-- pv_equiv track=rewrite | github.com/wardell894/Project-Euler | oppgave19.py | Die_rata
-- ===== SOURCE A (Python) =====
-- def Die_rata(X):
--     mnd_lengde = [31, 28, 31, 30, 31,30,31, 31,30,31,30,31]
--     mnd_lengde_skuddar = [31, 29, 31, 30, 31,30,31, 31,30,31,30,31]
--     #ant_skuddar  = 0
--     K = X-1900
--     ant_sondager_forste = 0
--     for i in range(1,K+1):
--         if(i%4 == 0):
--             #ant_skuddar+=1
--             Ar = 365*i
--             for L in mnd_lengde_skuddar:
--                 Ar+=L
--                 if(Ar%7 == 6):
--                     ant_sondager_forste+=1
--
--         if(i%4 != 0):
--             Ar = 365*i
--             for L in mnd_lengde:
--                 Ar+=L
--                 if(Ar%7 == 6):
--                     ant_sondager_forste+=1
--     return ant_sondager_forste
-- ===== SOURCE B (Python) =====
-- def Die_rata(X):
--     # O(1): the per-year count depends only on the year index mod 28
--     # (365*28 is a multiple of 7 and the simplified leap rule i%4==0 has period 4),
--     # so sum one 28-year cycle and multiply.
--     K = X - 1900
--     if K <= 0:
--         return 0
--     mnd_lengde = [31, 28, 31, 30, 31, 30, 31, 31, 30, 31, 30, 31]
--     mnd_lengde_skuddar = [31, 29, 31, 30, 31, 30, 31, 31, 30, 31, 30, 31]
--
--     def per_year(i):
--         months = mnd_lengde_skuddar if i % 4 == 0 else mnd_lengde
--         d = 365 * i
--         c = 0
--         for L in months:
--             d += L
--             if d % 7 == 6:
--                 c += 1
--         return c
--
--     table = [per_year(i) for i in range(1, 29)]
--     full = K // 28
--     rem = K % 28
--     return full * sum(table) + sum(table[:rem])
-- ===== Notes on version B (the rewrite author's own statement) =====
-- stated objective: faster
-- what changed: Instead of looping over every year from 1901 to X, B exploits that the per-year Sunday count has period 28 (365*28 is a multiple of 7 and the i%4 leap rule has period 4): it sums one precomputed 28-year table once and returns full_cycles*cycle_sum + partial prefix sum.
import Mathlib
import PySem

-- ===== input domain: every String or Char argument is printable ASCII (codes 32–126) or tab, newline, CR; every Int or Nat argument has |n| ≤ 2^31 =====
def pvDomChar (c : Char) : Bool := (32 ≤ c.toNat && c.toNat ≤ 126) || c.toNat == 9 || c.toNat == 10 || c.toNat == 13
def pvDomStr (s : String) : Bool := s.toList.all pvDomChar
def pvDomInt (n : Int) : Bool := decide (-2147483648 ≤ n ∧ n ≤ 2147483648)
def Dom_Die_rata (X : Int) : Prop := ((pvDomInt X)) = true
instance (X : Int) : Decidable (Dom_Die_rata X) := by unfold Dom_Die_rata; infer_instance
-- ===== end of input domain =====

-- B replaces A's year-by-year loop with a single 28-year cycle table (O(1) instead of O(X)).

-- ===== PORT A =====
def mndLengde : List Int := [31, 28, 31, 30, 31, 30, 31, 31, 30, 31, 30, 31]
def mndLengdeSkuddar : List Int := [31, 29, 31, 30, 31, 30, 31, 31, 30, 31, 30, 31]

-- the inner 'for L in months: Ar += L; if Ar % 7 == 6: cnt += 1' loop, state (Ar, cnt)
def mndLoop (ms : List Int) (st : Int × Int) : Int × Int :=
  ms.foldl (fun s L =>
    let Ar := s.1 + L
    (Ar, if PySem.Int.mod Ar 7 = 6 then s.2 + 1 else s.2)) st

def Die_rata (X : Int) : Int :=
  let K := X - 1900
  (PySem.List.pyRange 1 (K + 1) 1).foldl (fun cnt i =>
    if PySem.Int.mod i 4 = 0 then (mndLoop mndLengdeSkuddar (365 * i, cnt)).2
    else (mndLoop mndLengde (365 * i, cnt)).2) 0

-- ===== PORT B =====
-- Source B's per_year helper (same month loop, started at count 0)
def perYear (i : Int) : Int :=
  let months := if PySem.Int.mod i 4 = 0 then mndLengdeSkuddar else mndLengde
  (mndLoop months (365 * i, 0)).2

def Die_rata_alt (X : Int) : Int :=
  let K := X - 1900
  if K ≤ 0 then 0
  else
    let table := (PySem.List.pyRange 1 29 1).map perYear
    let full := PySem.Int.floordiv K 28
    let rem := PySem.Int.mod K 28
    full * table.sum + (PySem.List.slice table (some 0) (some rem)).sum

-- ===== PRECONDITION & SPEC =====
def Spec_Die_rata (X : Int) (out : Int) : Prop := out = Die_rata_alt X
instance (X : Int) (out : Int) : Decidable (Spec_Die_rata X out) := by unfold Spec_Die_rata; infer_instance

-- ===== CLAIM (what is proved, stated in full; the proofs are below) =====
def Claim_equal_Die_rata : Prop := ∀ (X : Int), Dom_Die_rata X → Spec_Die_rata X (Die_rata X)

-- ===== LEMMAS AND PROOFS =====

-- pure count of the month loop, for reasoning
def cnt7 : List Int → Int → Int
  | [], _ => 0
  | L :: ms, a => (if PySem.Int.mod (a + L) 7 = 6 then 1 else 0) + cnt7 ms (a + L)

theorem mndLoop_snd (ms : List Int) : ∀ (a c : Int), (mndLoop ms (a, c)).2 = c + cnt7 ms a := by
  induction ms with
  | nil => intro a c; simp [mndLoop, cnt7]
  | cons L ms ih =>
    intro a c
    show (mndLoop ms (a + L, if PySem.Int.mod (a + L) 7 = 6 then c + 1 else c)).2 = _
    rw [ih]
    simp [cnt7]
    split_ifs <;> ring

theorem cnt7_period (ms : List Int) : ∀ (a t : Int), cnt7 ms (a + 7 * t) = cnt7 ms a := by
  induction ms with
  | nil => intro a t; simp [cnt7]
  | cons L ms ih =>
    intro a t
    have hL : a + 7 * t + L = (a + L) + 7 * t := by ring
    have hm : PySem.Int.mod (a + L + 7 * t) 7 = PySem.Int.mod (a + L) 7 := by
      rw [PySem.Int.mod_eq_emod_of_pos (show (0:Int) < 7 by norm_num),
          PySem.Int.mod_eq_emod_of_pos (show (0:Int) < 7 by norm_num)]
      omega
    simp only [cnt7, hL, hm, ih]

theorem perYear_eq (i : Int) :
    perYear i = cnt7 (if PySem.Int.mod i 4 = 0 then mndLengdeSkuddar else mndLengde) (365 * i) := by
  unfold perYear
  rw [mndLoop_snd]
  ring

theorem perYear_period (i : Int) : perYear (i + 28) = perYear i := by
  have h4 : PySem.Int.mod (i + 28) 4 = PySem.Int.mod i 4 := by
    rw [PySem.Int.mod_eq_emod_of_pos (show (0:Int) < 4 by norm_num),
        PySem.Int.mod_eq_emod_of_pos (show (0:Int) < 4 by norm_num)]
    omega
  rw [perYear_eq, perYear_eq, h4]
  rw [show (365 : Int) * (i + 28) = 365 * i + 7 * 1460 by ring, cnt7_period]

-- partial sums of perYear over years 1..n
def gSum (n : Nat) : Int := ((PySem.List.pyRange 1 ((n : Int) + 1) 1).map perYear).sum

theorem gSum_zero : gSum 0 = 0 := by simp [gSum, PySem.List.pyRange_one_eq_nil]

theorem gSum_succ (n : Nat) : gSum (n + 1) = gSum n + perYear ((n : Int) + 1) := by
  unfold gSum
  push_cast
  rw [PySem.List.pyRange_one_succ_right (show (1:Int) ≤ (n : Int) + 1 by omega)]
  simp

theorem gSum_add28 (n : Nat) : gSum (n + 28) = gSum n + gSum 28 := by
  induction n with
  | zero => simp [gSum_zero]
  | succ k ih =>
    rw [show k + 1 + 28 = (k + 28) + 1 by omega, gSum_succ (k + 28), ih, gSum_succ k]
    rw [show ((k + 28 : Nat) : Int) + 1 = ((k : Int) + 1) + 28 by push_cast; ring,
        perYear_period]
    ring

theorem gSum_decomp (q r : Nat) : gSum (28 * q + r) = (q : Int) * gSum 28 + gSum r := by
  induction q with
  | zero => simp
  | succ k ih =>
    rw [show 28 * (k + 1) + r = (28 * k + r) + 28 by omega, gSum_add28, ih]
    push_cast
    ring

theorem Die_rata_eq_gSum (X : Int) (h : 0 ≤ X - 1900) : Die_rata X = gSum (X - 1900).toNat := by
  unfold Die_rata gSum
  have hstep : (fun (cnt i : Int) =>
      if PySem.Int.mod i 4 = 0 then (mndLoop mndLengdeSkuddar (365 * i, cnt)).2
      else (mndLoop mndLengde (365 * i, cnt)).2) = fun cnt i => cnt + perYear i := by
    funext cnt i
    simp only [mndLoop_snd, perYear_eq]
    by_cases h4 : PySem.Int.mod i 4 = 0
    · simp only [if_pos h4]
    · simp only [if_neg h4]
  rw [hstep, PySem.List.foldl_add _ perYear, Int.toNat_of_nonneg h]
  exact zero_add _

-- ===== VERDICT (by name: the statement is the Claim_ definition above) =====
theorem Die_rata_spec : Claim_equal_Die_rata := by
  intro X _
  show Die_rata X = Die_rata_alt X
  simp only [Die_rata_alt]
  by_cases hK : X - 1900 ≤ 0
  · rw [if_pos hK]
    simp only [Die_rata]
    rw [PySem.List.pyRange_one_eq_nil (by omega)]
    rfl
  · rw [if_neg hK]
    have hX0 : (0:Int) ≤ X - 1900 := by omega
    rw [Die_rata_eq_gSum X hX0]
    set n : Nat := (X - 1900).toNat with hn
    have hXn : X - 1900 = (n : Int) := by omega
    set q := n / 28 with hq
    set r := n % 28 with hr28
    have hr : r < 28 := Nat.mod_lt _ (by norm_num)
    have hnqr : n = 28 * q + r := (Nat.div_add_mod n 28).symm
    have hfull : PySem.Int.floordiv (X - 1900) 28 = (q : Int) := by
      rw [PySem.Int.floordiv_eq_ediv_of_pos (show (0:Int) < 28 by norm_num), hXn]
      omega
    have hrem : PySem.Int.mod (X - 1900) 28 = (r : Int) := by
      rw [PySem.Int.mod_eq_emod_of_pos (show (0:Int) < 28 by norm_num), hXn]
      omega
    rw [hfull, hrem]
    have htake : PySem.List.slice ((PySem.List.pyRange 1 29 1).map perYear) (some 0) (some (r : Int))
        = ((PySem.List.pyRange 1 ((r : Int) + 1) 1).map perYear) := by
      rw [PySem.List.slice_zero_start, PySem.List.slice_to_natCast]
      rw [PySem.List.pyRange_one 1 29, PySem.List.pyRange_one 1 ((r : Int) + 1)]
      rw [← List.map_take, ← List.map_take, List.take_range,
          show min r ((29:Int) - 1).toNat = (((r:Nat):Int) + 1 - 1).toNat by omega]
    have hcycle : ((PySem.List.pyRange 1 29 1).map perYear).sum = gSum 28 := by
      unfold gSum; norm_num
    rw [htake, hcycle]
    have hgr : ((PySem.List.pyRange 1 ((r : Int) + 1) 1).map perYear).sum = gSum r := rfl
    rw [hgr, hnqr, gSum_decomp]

---

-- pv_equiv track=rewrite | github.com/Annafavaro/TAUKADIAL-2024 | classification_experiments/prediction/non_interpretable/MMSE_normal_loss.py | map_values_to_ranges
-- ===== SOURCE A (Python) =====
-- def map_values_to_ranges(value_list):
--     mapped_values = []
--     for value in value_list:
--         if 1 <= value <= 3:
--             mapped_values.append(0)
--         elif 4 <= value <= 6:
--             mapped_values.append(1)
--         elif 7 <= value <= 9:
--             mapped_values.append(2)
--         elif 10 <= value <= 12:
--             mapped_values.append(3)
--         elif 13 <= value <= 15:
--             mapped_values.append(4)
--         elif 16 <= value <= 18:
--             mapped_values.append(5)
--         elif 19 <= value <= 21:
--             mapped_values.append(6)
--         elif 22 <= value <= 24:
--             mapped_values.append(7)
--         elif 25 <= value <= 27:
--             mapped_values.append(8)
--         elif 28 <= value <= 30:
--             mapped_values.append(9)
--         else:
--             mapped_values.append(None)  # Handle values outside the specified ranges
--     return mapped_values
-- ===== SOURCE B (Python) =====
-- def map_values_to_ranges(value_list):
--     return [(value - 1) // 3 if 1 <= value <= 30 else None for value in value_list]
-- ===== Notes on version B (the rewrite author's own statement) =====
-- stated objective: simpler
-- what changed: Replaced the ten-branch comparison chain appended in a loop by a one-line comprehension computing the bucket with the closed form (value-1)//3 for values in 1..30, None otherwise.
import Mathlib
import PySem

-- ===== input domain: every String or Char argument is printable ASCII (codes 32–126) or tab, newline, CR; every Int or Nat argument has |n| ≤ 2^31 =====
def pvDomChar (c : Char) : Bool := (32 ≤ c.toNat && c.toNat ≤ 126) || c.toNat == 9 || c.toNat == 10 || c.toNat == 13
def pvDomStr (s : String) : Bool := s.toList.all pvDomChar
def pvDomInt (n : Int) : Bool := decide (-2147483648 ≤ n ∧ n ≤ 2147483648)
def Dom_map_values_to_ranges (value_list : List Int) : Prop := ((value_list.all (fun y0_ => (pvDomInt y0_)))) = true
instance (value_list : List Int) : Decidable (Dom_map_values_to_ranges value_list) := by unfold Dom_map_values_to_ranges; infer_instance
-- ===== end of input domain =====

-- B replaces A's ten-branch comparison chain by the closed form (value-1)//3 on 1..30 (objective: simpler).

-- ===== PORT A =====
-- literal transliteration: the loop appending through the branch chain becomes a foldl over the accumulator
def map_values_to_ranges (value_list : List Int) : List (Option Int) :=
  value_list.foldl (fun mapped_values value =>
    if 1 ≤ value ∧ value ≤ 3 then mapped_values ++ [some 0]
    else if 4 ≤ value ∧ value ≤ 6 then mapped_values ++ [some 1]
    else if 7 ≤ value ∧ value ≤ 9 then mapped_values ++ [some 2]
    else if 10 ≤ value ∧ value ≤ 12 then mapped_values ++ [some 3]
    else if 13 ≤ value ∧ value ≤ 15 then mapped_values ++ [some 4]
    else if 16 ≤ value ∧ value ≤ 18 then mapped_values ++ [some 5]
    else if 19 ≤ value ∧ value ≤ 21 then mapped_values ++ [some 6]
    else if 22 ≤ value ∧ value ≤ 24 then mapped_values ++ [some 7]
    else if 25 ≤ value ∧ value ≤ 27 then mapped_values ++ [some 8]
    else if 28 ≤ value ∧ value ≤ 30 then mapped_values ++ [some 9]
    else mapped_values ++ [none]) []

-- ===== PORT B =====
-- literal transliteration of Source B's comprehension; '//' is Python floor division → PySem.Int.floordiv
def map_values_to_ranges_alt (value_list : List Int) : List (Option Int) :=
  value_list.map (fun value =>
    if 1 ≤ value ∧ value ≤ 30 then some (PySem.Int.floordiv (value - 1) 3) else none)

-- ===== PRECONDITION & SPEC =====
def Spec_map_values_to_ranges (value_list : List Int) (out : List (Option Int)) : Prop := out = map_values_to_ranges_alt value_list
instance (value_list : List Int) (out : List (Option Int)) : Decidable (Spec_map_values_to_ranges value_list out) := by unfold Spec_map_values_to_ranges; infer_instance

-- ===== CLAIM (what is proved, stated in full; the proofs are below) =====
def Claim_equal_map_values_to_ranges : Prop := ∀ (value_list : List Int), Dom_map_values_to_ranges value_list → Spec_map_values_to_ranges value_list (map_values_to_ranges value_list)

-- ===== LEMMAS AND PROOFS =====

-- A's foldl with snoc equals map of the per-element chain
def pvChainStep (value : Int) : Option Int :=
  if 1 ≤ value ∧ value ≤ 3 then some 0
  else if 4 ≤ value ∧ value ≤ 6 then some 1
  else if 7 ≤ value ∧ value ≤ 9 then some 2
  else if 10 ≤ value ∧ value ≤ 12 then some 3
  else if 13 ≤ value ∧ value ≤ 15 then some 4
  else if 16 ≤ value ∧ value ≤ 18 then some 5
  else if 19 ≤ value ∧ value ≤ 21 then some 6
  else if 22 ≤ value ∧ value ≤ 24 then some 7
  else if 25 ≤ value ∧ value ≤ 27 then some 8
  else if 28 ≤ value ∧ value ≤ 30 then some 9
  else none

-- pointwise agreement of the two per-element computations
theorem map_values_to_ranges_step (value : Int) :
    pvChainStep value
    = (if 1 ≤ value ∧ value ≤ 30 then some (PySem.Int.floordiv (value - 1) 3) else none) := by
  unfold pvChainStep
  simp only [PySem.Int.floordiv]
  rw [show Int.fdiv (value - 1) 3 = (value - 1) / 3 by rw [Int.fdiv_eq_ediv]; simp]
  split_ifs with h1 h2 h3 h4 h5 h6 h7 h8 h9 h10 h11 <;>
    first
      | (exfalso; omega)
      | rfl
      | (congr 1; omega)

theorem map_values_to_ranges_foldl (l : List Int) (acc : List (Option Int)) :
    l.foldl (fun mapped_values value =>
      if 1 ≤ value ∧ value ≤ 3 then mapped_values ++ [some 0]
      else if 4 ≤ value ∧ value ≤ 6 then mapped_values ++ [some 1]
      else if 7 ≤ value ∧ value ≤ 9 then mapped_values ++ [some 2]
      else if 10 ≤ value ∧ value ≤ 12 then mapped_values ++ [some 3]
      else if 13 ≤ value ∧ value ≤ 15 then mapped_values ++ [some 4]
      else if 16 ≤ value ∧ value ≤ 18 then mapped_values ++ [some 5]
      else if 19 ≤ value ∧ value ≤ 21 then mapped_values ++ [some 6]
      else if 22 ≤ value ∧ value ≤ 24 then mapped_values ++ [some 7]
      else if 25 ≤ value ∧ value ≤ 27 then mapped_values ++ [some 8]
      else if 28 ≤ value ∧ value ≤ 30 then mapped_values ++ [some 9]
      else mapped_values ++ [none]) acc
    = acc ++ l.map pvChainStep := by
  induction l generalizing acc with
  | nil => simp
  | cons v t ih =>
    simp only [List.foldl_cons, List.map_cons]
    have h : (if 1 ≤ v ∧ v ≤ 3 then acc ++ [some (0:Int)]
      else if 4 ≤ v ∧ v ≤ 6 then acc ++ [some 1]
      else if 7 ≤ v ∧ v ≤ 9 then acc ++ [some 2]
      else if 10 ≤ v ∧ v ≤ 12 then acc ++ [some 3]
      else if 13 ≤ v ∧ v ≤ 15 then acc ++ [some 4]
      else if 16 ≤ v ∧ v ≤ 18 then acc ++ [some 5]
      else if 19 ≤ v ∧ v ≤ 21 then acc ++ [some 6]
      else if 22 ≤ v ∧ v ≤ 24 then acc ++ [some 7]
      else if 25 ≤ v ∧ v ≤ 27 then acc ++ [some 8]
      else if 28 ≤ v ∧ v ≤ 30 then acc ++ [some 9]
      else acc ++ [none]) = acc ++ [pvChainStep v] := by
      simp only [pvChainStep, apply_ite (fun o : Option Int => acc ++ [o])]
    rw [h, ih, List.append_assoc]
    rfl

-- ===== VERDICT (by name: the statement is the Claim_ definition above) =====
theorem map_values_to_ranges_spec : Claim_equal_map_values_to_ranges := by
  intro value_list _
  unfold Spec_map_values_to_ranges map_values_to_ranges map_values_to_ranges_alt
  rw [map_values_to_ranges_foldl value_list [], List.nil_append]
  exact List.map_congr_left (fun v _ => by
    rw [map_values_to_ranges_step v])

YOUR TASK: Bring together all lines from the listing that contain the word "htake".

YOUR RESPONSE:
    have htake : PySem.List.slice ((PySem.List.pyRange 1 29 1).map perYear) (some 0) (some (r : Int))
    rw [htake, hcycle]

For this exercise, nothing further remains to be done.